# Required work
Transcribe exactly the portion of the listing below that runs from the line containing "rw [Nat.toDigits, toDigitsCore_eq" through its last line.

::::::::::

-- pv_equiv track=rewrite | github.com/alsrua7222/BOJ_Algorithm_Study | Codeforces/1742/G.py | solve
-- ===== SOURCE A (Python) =====
-- from collections import deque
--
-- def solve(n, arr):
--     idx = n - 1
--     sort = deque(sorted(list([v, v] for v in arr)))
--     bit = 0
--     answer = []
--     for i in range(n):
--         answer.append(sort[-1][1])
--         flag = False
--         for j in range(30):
--             if (bit >> j) & 1 == 0 and (sort[-1][1] >> j) & 1 == 1:
--                 for k in range(len(sort)):
--                     sort[k][0] &= (2147483647 ^ (1 << j))
--                 flag = True
--         bit = bit | sort[-1][1]
--         sort.pop()
--         if flag:
--             sort = deque(sorted(sort))
--     return answer
-- ===== SOURCE B (Python) =====
-- def solve(n, arr):
--     # Plain list + one argmax scan per output element; no pair deque, no masking
--     # sweep over all keys, no re-sorting.  `bit` is the OR of the chosen prefix;
--     # an element's current rank is itself while no bit below 2**30 has been
--     # collected, and (v & (2147483647 ^ low), v) afterwards.
--     rem = list(arr)
--     bit = 0
--     answer = []
--     for _ in range(n):
--         low = bit & 1073741823
--         if low == 0:
--             best = max(rem)
--         else:
--             best = max(rem, key=lambda v: (v & (2147483647 ^ low), v))
--         answer.append(best)
--         bit |= best
--         rem.remove(best)
--     return answer
-- ===== Notes on version B (the rewrite author's own statement) =====
-- stated objective: simpler
-- what changed: B drops A's deque of [key,value] pairs with its sort-then-incrementally-mask-every-key-and-re-sort strategy and instead keeps a plain list of remaining values plus the OR-accumulator bit, picking each output element by a single argmax scan under the key (v & (2147483647 ^ (bit & 1073741823)), v) (plain v while no bit below 2**30 is collected).
-- outside the precondition, e.g. on solve(2, [5]): A raises IndexError, B raises ValueError
import Mathlib
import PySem

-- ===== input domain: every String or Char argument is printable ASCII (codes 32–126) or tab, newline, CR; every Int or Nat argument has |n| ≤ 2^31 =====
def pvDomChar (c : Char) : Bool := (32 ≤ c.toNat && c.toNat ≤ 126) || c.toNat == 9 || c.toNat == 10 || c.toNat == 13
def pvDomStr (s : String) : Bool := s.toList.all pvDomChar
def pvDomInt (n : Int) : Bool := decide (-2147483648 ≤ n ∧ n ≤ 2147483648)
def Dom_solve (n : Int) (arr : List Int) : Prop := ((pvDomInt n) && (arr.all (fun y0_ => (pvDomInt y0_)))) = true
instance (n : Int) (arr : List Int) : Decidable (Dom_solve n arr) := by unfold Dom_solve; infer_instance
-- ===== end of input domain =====

-- B replaces A's sorted pair-deque with its 30-bit masking sweep and conditional
-- re-sort by a plain remaining-values list and one argmax scan per output element.

-- ===== PORT A =====
-- inner 'for j in range(30)' loop: masks every key and sets flag.  The deque of
-- [key, value] pairs is ported as List (Int × Int); Python's list/tuple comparison
-- is the lexicographic order 'toLex' on pairs.  Shift amounts are j.toNat since
-- Lean's Int shifts take a Nat; j ranges over range(30), so j.toNat = j exactly.
def solveInner (bit : Int) (sort : List (Int × Int)) : List (Int × Int) × Bool :=
  (PySem.List.pyRange 0 30 1).foldl (fun st j =>
    if (PySem.Int.band (bit >>> j.toNat) 1 = 0) ∧
       (PySem.Int.band ((PySem.List.pyGetD st.1 (-1) ((0 : Int), (0 : Int))).2 >>> j.toNat) 1 = 1) then
      (st.1.map (fun p => (PySem.Int.band p.1 (PySem.Int.bxor 2147483647 ((1 : Int) <<< j.toNat)), p.2)), true)
    else st) (sort, false)

-- body of the outer 'for i in range(n)' loop, state (sort, bit, answer)
def solveStep (st : List (Int × Int) × Int × List Int) : List (Int × Int) × Int × List Int :=
  let sort := st.1
  let bit := st.2.1
  let answer := st.2.2 ++ [(PySem.List.pyGetD sort (-1) ((0 : Int), (0 : Int))).2]
  let r := solveInner bit sort
  let bit := PySem.Int.bor bit (PySem.List.pyGetD r.1 (-1) ((0 : Int), (0 : Int))).2
  let sort := r.1.dropLast
  let sort := if r.2 then PySem.List.sorted sort (fun p => toLex p) false else sort
  (sort, bit, answer)

def solve (n : Int) (arr : List Int) : List Int :=
  let _idx := n - 1
  let sort := PySem.List.sorted (arr.map (fun v => (v, v))) (fun p => toLex p) false
  let final := (PySem.List.pyRange 0 n 1).foldl (fun st _ => solveStep st) (sort, 0, [])
  final.2.2

-- ===== PORT B =====
-- body of B's loop, state (rem, bit, answer); 'max(rem, key=…)' with a tuple key
-- is PySem.List.max? with the lexicographic key 'toLex'
def solveAltStep (st : List Int × Int × List Int) : List Int × Int × List Int :=
  let rem := st.1
  let bit := st.2.1
  let low := PySem.Int.band bit 1073741823
  let best :=
    if low = 0 then (PySem.List.max? rem (fun v => v)).getD 0
    else (PySem.List.max? rem (fun v => toLex (PySem.Int.band v (PySem.Int.bxor 2147483647 low), v))).getD 0
  ((PySem.List.remove? rem best).getD rem, PySem.Int.bor bit best, st.2.2 ++ [best])

def solve_alt (n : Int) (arr : List Int) : List Int :=
  let final := (PySem.List.pyRange 0 n 1).foldl (fun st _ => solveAltStep st) (arr, 0, [])
  final.2.2

-- ===== PRECONDITION & SPEC =====
-- Pre_ excludes only n > len(arr), where both programs raise (A: IndexError on the
-- empty deque, B: ValueError from max on the empty list).
def Pre_solve (n : Int) (arr : List Int) : Prop := n ≤ (arr.length : Int)
instance (n : Int) (arr : List Int) : Decidable (Pre_solve n arr) := by unfold Pre_solve; infer_instance
def pvWitness_solve : Int × List Int := (3, [5, 2, 7])

def Spec_solve (n : Int) (arr : List Int) (out : List Int) : Prop := out = solve_alt n arr
instance (n : Int) (arr : List Int) (out : List Int) : Decidable (Spec_solve n arr out) := by unfold Spec_solve; infer_instance

-- ===== CLAIM (what is proved, stated in full; the proofs are below) =====
def Claim_equal_solve : Prop := ∀ (n : Int) (arr : List Int), Dom_solve n arr → Pre_solve n arr → Spec_solve n arr (solve n arr)

-- ===== LEMMAS AND PROOFS =====

-- ---- generic helpers ----

theorem pvFoldlIterate {α σ : Type} (f : σ → σ) (l : List α) (s : σ) :
    l.foldl (fun s _ => f s) s = f^[l.length] s := by
  induction l generalizing s with
  | nil => rfl
  | cons x t ih => simp [List.foldl_cons, ih, Function.iterate_succ_apply]

theorem pvPyGetDNegOne {α : Type} (xs : List α) (d : α) (h : xs ≠ []) :
    PySem.List.pyGetD xs (-1) d = xs.getLast h := by
  have hl : 0 < xs.length := List.length_pos_of_ne_nil h
  have h1 : PySem.List.pyGet? xs (-1) = xs[xs.length - 1]? := by
    have := PySem.List.pyGet?_neg xs (i := -1) (by norm_num)
      (by rw [neg_le_neg_iff]; exact_mod_cast hl)
    simpa using this
  have h2 : xs[xs.length - 1]? = some (xs.getLast h) := by
    rw [← List.getLast?_eq_getElem?, List.getLast?_eq_some_getLast (l := xs) h]
  simp [PySem.List.pyGetD, h1, h2]

theorem pvPairwiseLeGetLast {α κ : Type} [LinearOrder κ] (key : α → κ) :
    ∀ (l : List α) (h : l ≠ []) (x : α), x ∈ l →
      l.Pairwise (fun a b => key a ≤ key b) → key x ≤ key (l.getLast h) := by
  intro l
  induction l with
  | nil => intro h; exact absurd rfl h
  | cons a t ih =>
    intro h x hx hp
    rcases eq_or_ne t ([] : List α) with ht | ht
    · subst ht; simp at hx; subst hx; simp [List.getLast]
    · rw [List.getLast_cons ht]
      rcases List.mem_cons.mp hx with rfl | hx
      · exact List.rel_of_pairwise_cons hp (List.getLast_mem ht)
      · exact ih ht x hx hp.of_cons

-- ---- bitwise toolkit ----

theorem pvSubLand (m n : Nat) : m - (m &&& n) = m.ldiff n := by
  induction m using Nat.strong_induction_on generalizing n with
  | _ m ih =>
    rcases Nat.eq_zero_or_pos m with hm | hm
    · subst hm
      simp [Nat.ldiff, Nat.bitwise_zero_left]
    · have hdiv : m / 2 < m := Nat.div_lt_self hm (by norm_num)
      have ihp := ih (m / 2) hdiv (n / 2)
      have hA2 : (m &&& n) / 2 = (m / 2) &&& (n / 2) := Nat.and_div_two
      have hL2 : (m.ldiff n) / 2 = (m / 2).ldiff (n / 2) := by
        simpa using Nat.bitwise_div_two_pow (f := fun a b => a && !b) (n := 1) (x := m) (y := n)
      have hA1 : (m &&& n) % 2 = (m % 2) &&& (n % 2) := by
        simpa using Nat.and_mod_two_pow (a := m) (b := n) (n := 1)
      have hL1 : (m.ldiff n) % 2 = (m % 2).ldiff (n % 2) := by
        simpa using Nat.bitwise_mod_two_pow (f := fun a b => a && !b) (n := 1) (x := m) (y := n)
      have l0 : ∀ b : Nat, Nat.ldiff 0 b = 0 := fun b =>
        Nat.eq_of_testBit_eq fun k => by simp [Nat.testBit_ldiff]
      have l10 : Nat.ldiff 1 0 = 1 :=
        Nat.eq_of_testBit_eq fun k => by simp [Nat.testBit_ldiff]
      have l11 : Nat.ldiff 1 1 = 0 :=
        Nat.eq_of_testBit_eq fun k => by simp [Nat.testBit_ldiff]
      obtain ⟨hs1, hs2⟩ : ((m % 2) &&& (n % 2)) + (m % 2).ldiff (n % 2) = m % 2 ∧ ((m % 2) &&& (n % 2)) ≤ m % 2 := by
        rcases Nat.mod_two_eq_zero_or_one m with h1 | h1 <;>
          rcases Nat.mod_two_eq_zero_or_one n with h2 | h2 <;>
            simp [h1, h2, Nat.zero_and, Nat.and_zero, Nat.and_self, l0, l10, l11]
      have hxle : (m / 2) &&& (n / 2) ≤ m / 2 := Nat.and_le_left
      omega
def Spec_myXor (a : String) (b : String) (out : String) : Prop := out = myXor_alt a b
instance (a : String) (b : String) (out : String) : Decidable (Spec_myXor a b out) := by unfold Spec_myXor; infer_instance

-- ===== CLAIM (what is proved, stated in full; the proofs are below) =====
def Claim_equal_myXor : Prop := ∀ (a : String) (b : String), Dom_myXor a b → Pre_myXor a b → Spec_myXor a b (myXor a b)

-- ===== LEMMAS AND PROOFS =====
-- pvBits L n: the width-L binary representation of n (MSB first); both cores reduce to it.
def pvBits : Nat → Nat → List Char
  | 0, _ => []
  | L + 1, n => pvBits L (n / 2) ++ [if n % 2 = 1 then '1' else '0']

theorem length_pvBits (L : Nat) : ∀ n, (pvBits L n).length = L := by
  induction L with
  | zero => intro n; rfl
  | succ L ih => intro n; simp [pvBits, ih]

theorem pvBitLenAux_irrel : ∀ f g n, n ≤ f → n ≤ g → pvBitLenAux f n = pvBitLenAux g n := by
  intro f
  induction f with
  | zero =>
    intro g n hf _
    interval_cases n
    cases g <;> simp [pvBitLenAux]
  | succ f ih =>
    intro g n hf hg
    cases g with
    | zero => interval_cases n; simp [pvBitLenAux]
    | succ g =>
      by_cases h0 : n = 0
      · simp [pvBitLenAux, h0]
      · simp only [pvBitLenAux, h0, if_false]
        have hd : n / 2 < n := Nat.div_lt_self (Nat.pos_of_ne_zero h0) (by omega)
        rw [ih g (n / 2) (by omega) (by omega)]

theorem pvBitLen_eq (n : Nat) : pvBitLen n = if n = 0 then 0 else pvBitLen (n / 2) + 1 := by
  by_cases h0 : n = 0
  · subst h0; rfl
  · rw [if_neg h0]
    show pvBitLenAux (n + 1) n = _
    rw [show pvBitLenAux (n + 1) n = if n = 0 then 0 else pvBitLenAux n (n / 2) + 1 from rfl,
      if_neg h0, pvBitLenAux_irrel n (n / 2 + 1) (n / 2) (Nat.div_le_self n 2) (by omega)]
    rfl

theorem pvBitLen_zero : pvBitLen 0 = 0 := by simp [pvBitLen_eq]

theorem pvBitLen_pos {n : Nat} (h : n ≠ 0) : 1 ≤ pvBitLen n := by
  rw [pvBitLen_eq]; simp [h]

theorem lt_two_pow_pvBitLen : ∀ n, n < 2 ^ pvBitLen n := by
  intro n
  induction n using Nat.strong_induction_on with
  | _ n ih =>
    by_cases h0 : n = 0
    · simp [h0, pvBitLen_zero]
    · have hd : n / 2 < n := Nat.div_lt_self (Nat.pos_of_ne_zero h0) (by omega)
      have := ih (n / 2) hd
      rw [pvBitLen_eq]
      simp only [h0, if_false, pow_succ]
      omega

theorem pvBitLen_le {n L : Nat} (h : n < 2 ^ L) : pvBitLen n ≤ L := by
  induction n using Nat.strong_induction_on generalizing L with
  | _ n ih =>
    by_cases h0 : n = 0
    · simp [h0, pvBitLen_zero]
    · have hd : n / 2 < n := Nat.div_lt_self (Nat.pos_of_ne_zero h0) (by omega)
      have hL : L ≠ 0 := by
        rintro rfl
        rw [pow_zero] at h
        omega
      obtain ⟨L', rfl⟩ := Nat.exists_eq_succ_of_ne_zero hL
      have hh : n / 2 < 2 ^ L' := by
        rw [pow_succ] at h; omega
      have := ih (n / 2) hd hh
      rw [pvBitLen_eq]
      simp only [h0, if_false]
      omega

theorem lt_two_pow_max_one (n : Nat) : n < 2 ^ max 1 (pvBitLen n) := by
  exact lt_of_lt_of_le (lt_two_pow_pvBitLen n)
    (Nat.pow_le_pow_right (by omega) (le_max_right _ _))

theorem pvBits_cons_zero : ∀ L n, n < 2 ^ L → pvBits (L + 1) n = '0' :: pvBits L n := by
  intro L
  induction L with
  | zero =>
    intro n h
    interval_cases n
    rfl
  | succ L ih =>
    intro n h
    have hh : n / 2 < 2 ^ L := by
      rw [pow_succ] at h; omega
    show pvBits (L + 1) (n / 2) ++ [if n % 2 = 1 then '1' else '0'] = _
    rw [ih (n / 2) hh]
    rfl

theorem pvBits_pad (k : Nat) : ∀ L n, n < 2 ^ L →
    List.replicate k '0' ++ pvBits L n = pvBits (k + L) n := by
  induction k with
  | zero => intro L n _; simp
  | succ k ih =>
    intro L n h
    have h2 : n < 2 ^ (k + L) :=
      lt_of_lt_of_le h (Nat.pow_le_pow_right (by omega) (by omega))
    rw [List.replicate_succ, List.cons_append, ih L n h,
      show k + 1 + L = (k + L) + 1 by omega, pvBits_cons_zero _ _ h2]

theorem pvBinDigitsAux_eq : ∀ fuel n, n ≤ fuel →
    pvBinDigitsAux fuel n = pvBits (pvBitLen n) n := by
  intro fuel
  induction fuel with
  | zero =>
    intro n h
    interval_cases n
    simp [pvBinDigitsAux, pvBitLen_zero, pvBits]
  | succ fuel ih =>
    intro n h
    by_cases h0 : n = 0
    · simp [pvBinDigitsAux, h0, pvBitLen_zero, pvBits]
    · have hd : n / 2 < n := Nat.div_lt_self (Nat.pos_of_ne_zero h0) (by omega)
      simp only [pvBinDigitsAux, h0, if_false]
      rw [ih (n / 2) (by omega)]
      conv_rhs => rw [pvBitLen_eq n]
      rw [if_neg h0]
      rfl

theorem pvBinA_eq (n : Nat) : pvBinA n = pvBits (max 1 (pvBitLen n)) n := by
  by_cases h0 : n = 0
  · simp [pvBinA, h0, pvBitLen_zero, pvBits]
  · have h1 := pvBitLen_pos h0
    rw [pvBinA, if_neg h0, pvBinDigitsA, pvBinDigitsAux_eq (n + 1) n (by omega),
      max_eq_right h1]

theorem toDigitsCore_eq : ∀ fuel n ds, n < 2 ^ fuel → 1 ≤ fuel →
    Nat.toDigitsCore 2 fuel n ds = pvBits (max 1 (pvBitLen n)) n ++ ds := by
  intro fuel
  induction fuel with
  | zero => intro n ds _ h1; omega
  | succ fuel ih =>
    intro n ds hn _
    by_cases h2 : n / 2 = 0
    · have : n ≤ 1 := by omega
      interval_cases n <;> simp [Nat.toDigitsCore, pvBitLen_eq, pvBits, Nat.digitChar]
    · have hfuel : 1 ≤ fuel := by
        by_contra h
        have : fuel = 0 := by omega
        subst this
        simp at hn
        omega
      have hh : n / 2 < 2 ^ fuel := by
        rw [pow_succ] at hn; omega
      have h0 : n ≠ 0 := by omega
      simp only [Nat.toDigitsCore, h2, if_false]
      rw [ih (n / 2) _ hh hfuel]
      have hb2 : 1 ≤ pvBitLen (n / 2) := pvBitLen_pos h2
      rw [pvBitLen_eq n]
      simp only [h0, if_false]
      rw [max_eq_right hb2, max_eq_right (by omega : 1 ≤ pvBitLen (n / 2) + 1)]
      show _ = (pvBits (pvBitLen (n / 2)) (n / 2) ++ [if n % 2 = 1 then '1' else '0']) ++ ds
      rw [List.append_assoc]
      congr 1
      have : n % 2 = 0 ∨ n % 2 = 1 := Nat.mod_two_eq_zero_or_one n
      rcases this with h | h <;> simp [h, Nat.digitChar]

theorem toDigits_eq (n : Nat) : Nat.toDigits 2 n = pvBits (max 1 (pvBitLen n)) n := by
  have h : n < 2 ^ (n + 1) :=
    lt_of_lt_of_le Nat.lt_two_pow_self (Nat.pow_le_pow_right (by omega) (by omega))
  rw [Nat.toDigits, toDigitsCore_eq (n + 1) n [] h (by omega), List.append_nil]

theorem getElem?_pvBits : ∀ L n k, k < L →
    (pvBits L n)[k]? = some (if n.testBit (L - 1 - k) then '1' else '0') := by
  intro L
  induction L with
  | zero => intro n k hk; omega
  | succ L ih =>
    intro n k hk
    by_cases h : k < L
    · rw [show pvBits (L + 1) n = pvBits L (n / 2) ++ [if n % 2 = 1 then '1' else '0'] from rfl]
      rw [List.getElem?_append_left (by rw [length_pvBits]; exact h)]
      rw [ih (n / 2) k h]
      rw [show L + 1 - 1 - k = (L - 1 - k) + 1 by omega, Nat.testBit_succ]
    · have hkL : k = L := by omega
      subst hkL
      rw [show pvBits (k + 1) n = pvBits k (n / 2) ++ [if n % 2 = 1 then '1' else '0'] from rfl]
      rw [List.getElem?_append_right (length_pvBits k (n / 2)).le]
      rcases Nat.mod_two_eq_zero_or_one n with h | h <;>
        simp [length_pvBits, Nat.testBit_zero, h]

::::::::::

# Reply to the exercise
  rw [Nat.toDigits, toDigitsCore_eq (n + 1) n [] h (by omega), List.append_nil]

theorem getElem?_pvBits : ∀ L n k, k < L →
    (pvBits L n)[k]? = some (if n.testBit (L - 1 - k) then '1' else '0') := by
  intro L
  induction L with
  | zero => intro n k hk; omega
  | succ L ih =>
    intro n k hk
    by_cases h : k < L
    · rw [show pvBits (L + 1) n = pvBits L (n / 2) ++ [if n % 2 = 1 then '1' else '0'] from rfl]
      rw [List.getElem?_append_left (by rw [length_pvBits]; exact h)]
      rw [ih (n / 2) k h]
      rw [show L + 1 - 1 - k = (L - 1 - k) + 1 by omega, Nat.testBit_succ]
    · have hkL : k = L := by omega
      subst hkL
      rw [show pvBits (k + 1) n = pvBits k (n / 2) ++ [if n % 2 = 1 then '1' else '0'] from rfl]
      rw [List.getElem?_append_right (length_pvBits k (n / 2)).le]
      rcases Nat.mod_two_eq_zero_or_one n with h | h <;>
        simp [length_pvBits, Nat.testBit_zero, h]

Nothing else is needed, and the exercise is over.